■ WHAT TO DO ■
Go to the line containing "theorem removeTwitterness_spec : Claim_equal_removeTwitterness" in the records below and print it and every following line exactly, on through the line containing "n).map (fun r", then stop.

■ MATERIALS PROVIDED ■
- - - - -
-- B's category loop collects exactly the flattened base tags.
theorem pv_raw_eq_flatMap (cs : List String) :
    cs.foldl (fun raw c =>
      match PySem.Dict.get? CATEGORY_TAG_MAPPING c with
      | some v => raw ++ v
      | none => raw ++ [pvFallback c]) []
      = cs.flatMap pvBaseTags := by
  have h : (fun (raw : List String) c =>
      match PySem.Dict.get? CATEGORY_TAG_MAPPING c with
      | some v => raw ++ v
      | none => raw ++ [pvFallback c]) = (fun raw c => raw ++ pvBaseTags c) := by
    funext raw c
    unfold pvBaseTags
    cases PySem.Dict.get? CATEGORY_TAG_MAPPING c <;> rfl
  rw [h, PySem.List.foldl_append_eq_flatMap]
  rfl

theorem pv_title_eq (title : Option String) :
    (match title with
      | some t => if t = "" then "" else PySem.Str.lower t
      | none => "") = PySem.Str.lower (title.getD "") := by
  cases title with
  | none => decide
  | some t =>
    by_cases h : t = "" <;> simp [h]
    decide

-- B's keyword loop appends exactly the flattened matched-entry tags.
theorem pv_kw_foldl (tl body : String) (acc : List String) :
    KEYWORD_TAGS.foldl (fun raw kt =>
      if PySem.Str.isIn kt.1 tl || PySem.Str.isIn kt.1 body then raw ++ kt.2 else raw) acc
    = acc ++ KEYWORD_TAGS.flatMap (fun kt =>
        if PySem.Str.isIn kt.1 tl || PySem.Str.isIn kt.1 body then kt.2 else []) := by
  have h : (fun (raw : List String) (kt : String × List String) =>
      if PySem.Str.isIn kt.1 tl || PySem.Str.isIn kt.1 body then raw ++ kt.2 else raw)
      = (fun raw kt => raw ++ (if PySem.Str.isIn kt.1 tl || PySem.Str.isIn kt.1 body then kt.2 else [])) := by
    funext raw kt
    split_ifs <;> simp
  rw [h, PySem.List.foldl_append_eq_flatMap]

-- every element of a strictly increasing as ++ [l] is ≤ l
theorem pv_le_last (as : List String) (l x : String)
    (h : (as ++ [l]).Pairwise (· < ·)) (hx : x ∈ as ++ [l]) : x ≤ l := by
  rcases List.mem_append.mp hx with h1 | h2
  · exact le_of_lt ((List.pairwise_append.mp h).2.2 x h1 l (by simp))
  · simp only [List.mem_singleton] at h2
    exact le_of_eq h2
-- pv_equiv track=rewrite | github.com/rohanrobinson/athena-frontend | data_processing/safi-tweet.py | removeTwitterness
-- ===== SOURCE A (Python) =====
-- def removeTwitterness(tweet):
--     userState = False
--     hashtagState = False
--     rtnTweet = ""
--     tweetSize = len(tweet)
--     index = 0
--     while index < tweetSize:
--         if tweet[index] == '@':
--             userState = True
--         if tweet[index] == '#':
--             hashtagState = True
--         if userState:
--             if tweet[index] == ' ':
--                 userState = False
--         if hashtagState:
--             if tweet[index] == ' ':
--                 hashtagState = False
--         if not (userState or hashtagState):
--             rtnTweet+= tweet[index]
--         index+=1
--     return rtnTweet
-- ===== SOURCE B (Python) =====
-- def removeTwitterness(tweet):
--     # Token-skipping scan: on '@'/'#' jump straight to the next space via str.find,
--     # instead of carrying suppression flags through every character.
--     out = []
--     i = 0
--     n = len(tweet)
--     while i < n:
--         ch = tweet[i]
--         if ch == '@' or ch == '#':
--             j = tweet.find(' ', i)
--             i = n if j == -1 else j
--         else:
--             out.append(ch)
--             i += 1
--     return ''.join(out)
-- ===== Notes on version B (the rewrite author's own statement) =====
-- stated objective: faster
-- what changed: Replaces the per-character two-boolean-flag state machine with a stateless token-skipping scan that, on '@' or '#', jumps directly to the next space with str.find and copies kept characters into a list joined once at the end.
import Mathlib
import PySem

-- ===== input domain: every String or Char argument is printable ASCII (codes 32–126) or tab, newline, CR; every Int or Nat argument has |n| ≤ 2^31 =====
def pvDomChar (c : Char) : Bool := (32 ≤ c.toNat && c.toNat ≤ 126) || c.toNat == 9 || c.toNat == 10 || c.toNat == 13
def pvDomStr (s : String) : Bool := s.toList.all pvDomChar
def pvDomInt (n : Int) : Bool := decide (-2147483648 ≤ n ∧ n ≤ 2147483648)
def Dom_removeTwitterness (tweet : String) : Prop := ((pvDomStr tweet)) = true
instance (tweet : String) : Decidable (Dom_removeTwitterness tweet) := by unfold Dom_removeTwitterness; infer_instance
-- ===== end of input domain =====

-- B replaces A's per-character two-flag state machine by a stateless token-skipping
-- scan (jump to the next space); measured faster: find skips suppressed runs and join replaces per-char string +=.


-- ===== PORT A =====
-- literal port of A's while loop: index-by-index over the characters, carrying the
-- two suppression flags (userState, hashtagState) and the accumulated rtnTweet
def pvALoop (l : List Char) (u h : Bool) (acc : List Char) : List Char :=
  match l with
  | [] => acc
  | c :: cs =>
    let u1 := if c = '@' then true else u          -- if tweet[index] == '@': userState = True
    let h1 := if c = '#' then true else h          -- if tweet[index] == '#': hashtagState = True
    let u2 := if u1 ∧ c = ' ' then false else u1   -- if userState and tweet[index] == ' ': userState = False
    let h2 := if h1 ∧ c = ' ' then false else h1   -- if hashtagState and tweet[index] == ' ': hashtagState = False
    let acc' := if ¬(u2 ∨ h2) then acc ++ [c] else acc   -- if not (userState or hashtagState): rtnTweet += tweet[index]
    pvALoop cs u2 h2 acc'

def removeTwitterness (tweet : String) : String :=
  String.mk (pvALoop tweet.toList false false [])

-- ===== PORT B =====
-- port of Source B's while loop; Source B's 'tweet.find(' ', i)' jump (go to the next space,
-- or to the end if there is none) is exactly 'dropWhile (· ≠ ' ')' on the remaining chars
def pvBSkip (l : List Char) : List Char :=
  match l with
  | [] => []
  | c :: cs =>
    if c = '@' ∨ c = '#' then pvBSkip (cs.dropWhile (fun d => d ≠ ' '))
    else c :: pvBSkip cs
termination_by l.length
decreasing_by
  · simp only [List.length_cons]
    exact Nat.lt_succ_of_le (List.length_dropWhile_le _ _)
  · simp only [List.length_cons]
    exact Nat.lt_succ_self _

def removeTwitterness_alt (tweet : String) : String :=
  String.mk (pvBSkip tweet.toList)

-- ===== PRECONDITION & SPEC =====
def Spec_removeTwitterness (tweet : String) (out : String) : Prop := out = removeTwitterness_alt tweet
instance (tweet : String) (out : String) : Decidable (Spec_removeTwitterness tweet out) := by unfold Spec_removeTwitterness; infer_instance

-- ===== CLAIM (what is proved, stated in full; the proofs are below) =====
def Claim_equal_removeTwitterness : Prop := ∀ (tweet : String), Dom_removeTwitterness tweet → Spec_removeTwitterness tweet (removeTwitterness tweet)

-- ===== LEMMAS AND PROOFS =====

-- Invariant: A's flag loop equals B's skip scan; a set flag (u || h) means
-- "suppress up to (and excluding) the next space", i.e. scan the dropWhile tail.
theorem pvALoop_eq (l : List Char) : ∀ (u h : Bool) (acc : List Char),
    pvALoop l u h acc =
      acc ++ (if u || h then pvBSkip (l.dropWhile (fun d => d ≠ ' ')) else pvBSkip l) := by
  induction l with
  | nil => intro u h acc; simp [pvALoop, pvBSkip]
  | cons c cs ih =>
    intro u h acc
    by_cases hat : c = '@'
    · subst hat
      simp only [pvALoop, if_pos rfl]
      rw [ih]
      cases u <;> cases h <;>
        simp [pvBSkip, List.dropWhile_cons]
    · by_cases hsh : c = '#'
      · subst hsh
        simp only [pvALoop, if_pos rfl, if_neg (by decide : ¬ ('#' = '@'))]
        rw [ih]
        cases u <;> cases h <;>
          simp [pvBSkip, List.dropWhile_cons]
      · by_cases hsp : c = ' '
        · subst hsp
          simp only [pvALoop, if_neg (by decide : ¬ (' ' = '@')),
            if_neg (by decide : ¬ (' ' = '#'))]
          rw [ih]
          cases u <;> cases h <;>
            simp [pvBSkip, List.dropWhile_cons]
        · simp only [pvALoop, if_neg hat, if_neg hsh]
          rw [ih]
          cases u <;> cases h <;>
            simp [pvBSkip, List.dropWhile_cons, hat, hsh, hsp]

-- ===== VERDICT (by name: the statement is the Claim_ definition above) =====
theorem removeTwitterness_spec : Claim_equal_removeTwitterness := by
  intro tweet _
  unfold Spec_removeTwitterness removeTwitterness removeTwitterness_alt
  rw [pvALoop_eq]
  simp
-- B's first loop, partial: after t iterations the first t diagonal cells hold 1..t
theorem pvBDiag (n : Nat) (t : Nat) (ht : t ≤ n) :
    (PySem.List.pyRange 0 (t:Int) 1).foldl
      (fun (s : List (List Int) × Int) r => (pvSetCell s.1 r r s.2, s.2 + 1))
      ((List.range n).map (fun _ => List.replicate n (0:Int)), 1)
    = ((List.range n).map (fun r => if r < t then pvPad n (pvRowA r) else List.replicate n 0),
        1 + (t:Int)) := by
  induction t with
  | zero => simp
  | succ t ih =>
    have hcast : ((t:Int)) + 1 = ((t+1 : Nat) : Int) := by push_cast; ring
    rw [← hcast, PySem.List.pyRange_one_succ_right (by omega), List.foldl_append, ih (by omega)]
    simp only [List.foldl_cons, List.foldl_nil]
    rw [pvSetCell_map_range n _ (t:Int) (t:Int) (1+(t:Int)) (by omega) (by omega) (by omega)]
    rw [Prod.mk.injEq]
    constructor
    · apply List.map_congr_left
      intro r hr
      simp only [List.mem_range] at hr
      have hrt : ((t:Int)).toNat = t := by omega
      by_cases h1 : r = t
      · have h2 : ¬ (t < t) := by omega
        have hrow : List.replicate n (0:Int) = pvPad n (List.replicate t (0:Int)) := by
          simp [pvPad, List.replicate_append_replicate]
          omega
        have hlen : (List.replicate t (0:Int)).length = t := by simp
        have hset : (pvPad n (List.replicate t (0:Int))).set t (1+(t:Int))
            = pvPad n (List.replicate t (0:Int) ++ [1+(t:Int)]) := by
          have := pvPad_set n (List.replicate t (0:Int)) (1+(t:Int)) (by simp; omega)
          rwa [hlen] at this
        have hrowA : List.replicate t (0:Int) ++ [1+(t:Int)] = pvRowA t := by
          simp [pvRowA]
          ring
        simp only [h1, hrt, if_neg h2, if_pos (Nat.lt_succ_self t)]
        rw [hrow, hset, hrowA]
        simp
      · have hne : ¬ (r = t) := h1
        rcases Nat.lt_or_ge r t with h2 | h2
        · simp [hrt, hne, h2, Nat.lt_succ_of_lt h2]
        · have h3 : ¬ (r < t) := by omega
          have h4 : ¬ (r < t + 1) := by omega
          simp [hrt, hne, h3, h4]
    · ring
-- both ports loop over the same active item list
theorem portA_items (formula : String) (ns : List (String × String)) (reverse : Bool) :
    replaceNominals formula ns reverse
      = (pvActiveItems ns reverse).foldl (fun f p => PySem.Str.replace f p.1 p.2) formula := by
  cases reverse <;> rfl

theorem portB_items (formula : String) (ns : List (String × String)) (reverse : Bool) :
    replaceNominals_alt formula ns reverse
      = String.ofList (scanB (((pvActiveItems ns reverse).filter
            (fun p => !p.1.toList.isEmpty)).map (fun p => (p.1.toList, p.2.toList)))
          formula.toList.length formula.toList) := by
  cases reverse <;> rfl

-- when a key occurs nowhere in the text, its pass is a no-op
theorem repc_noocc (k v s : List Char) (h : ¬ k <:+: s) : repc k v s = s := by
  induction s with
  | nil => exact repc_nil k v
  | cons c t ih =>
    have hnp : k.isPrefixOf (c :: t) = false := by
      by_contra hb
      exact h (List.isPrefixOf_iff_prefix.mp (Bool.of_not_eq_false hb)).isInfix
    rw [repc_cons_not k v c t hnp, ih (fun hi => h (List.infix_cons hi))]

theorem foldRep_noocc (L : List (List Char × List Char)) (s : List Char)
    (h : ∀ p ∈ L, ¬ p.1 <:+: s) : foldRep L s = s := by
  induction L with
  | nil => rfl
  | cons p L ih =>
    rw [foldRep_cons, repc_noocc p.1 p.2 s (h p (by simp))]
    exact ih (fun q hq => h q (by simp [hq]))

theorem scanB_noocc (ps : List (List Char × List Char)) :
    ∀ s : List Char, (∀ p ∈ ps, ¬ p.1 <:+: s) → scanB ps s.length s = s := by
  intro s
  induction s with
  | nil => intro _; rfl
  | cons c t ih =>
    intro h
    simp only [List.length_cons, scanB]
    have hfind : ps.find? (fun p => p.1.isPrefixOf (c :: t)) = none := by
      apply List.find?_eq_none.mpr
      intro p hp hb
      exact h p hp (List.isPrefixOf_iff_prefix.mp (by simpa using hb)).isInfix
    rw [hfind]
    exact congrArg (c :: ·) (ih (fun p hp hi => h p hp (List.infix_cons hi)))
- - - - -
■ FINISHED TASK ■
theorem removeTwitterness_spec : Claim_equal_removeTwitterness := by
  intro tweet _
  unfold Spec_removeTwitterness removeTwitterness removeTwitterness_alt
  rw [pvALoop_eq]
  simp
-- B's first loop, partial: after t iterations the first t diagonal cells hold 1..t
theorem pvBDiag (n : Nat) (t : Nat) (ht : t ≤ n) :
    (PySem.List.pyRange 0 (t:Int) 1).foldl
      (fun (s : List (List Int) × Int) r => (pvSetCell s.1 r r s.2, s.2 + 1))
      ((List.range n).map (fun _ => List.replicate n (0:Int)), 1)
    = ((List.range n).map (fun r => if r < t then pvPad n (pvRowA r) else List.replicate n 0),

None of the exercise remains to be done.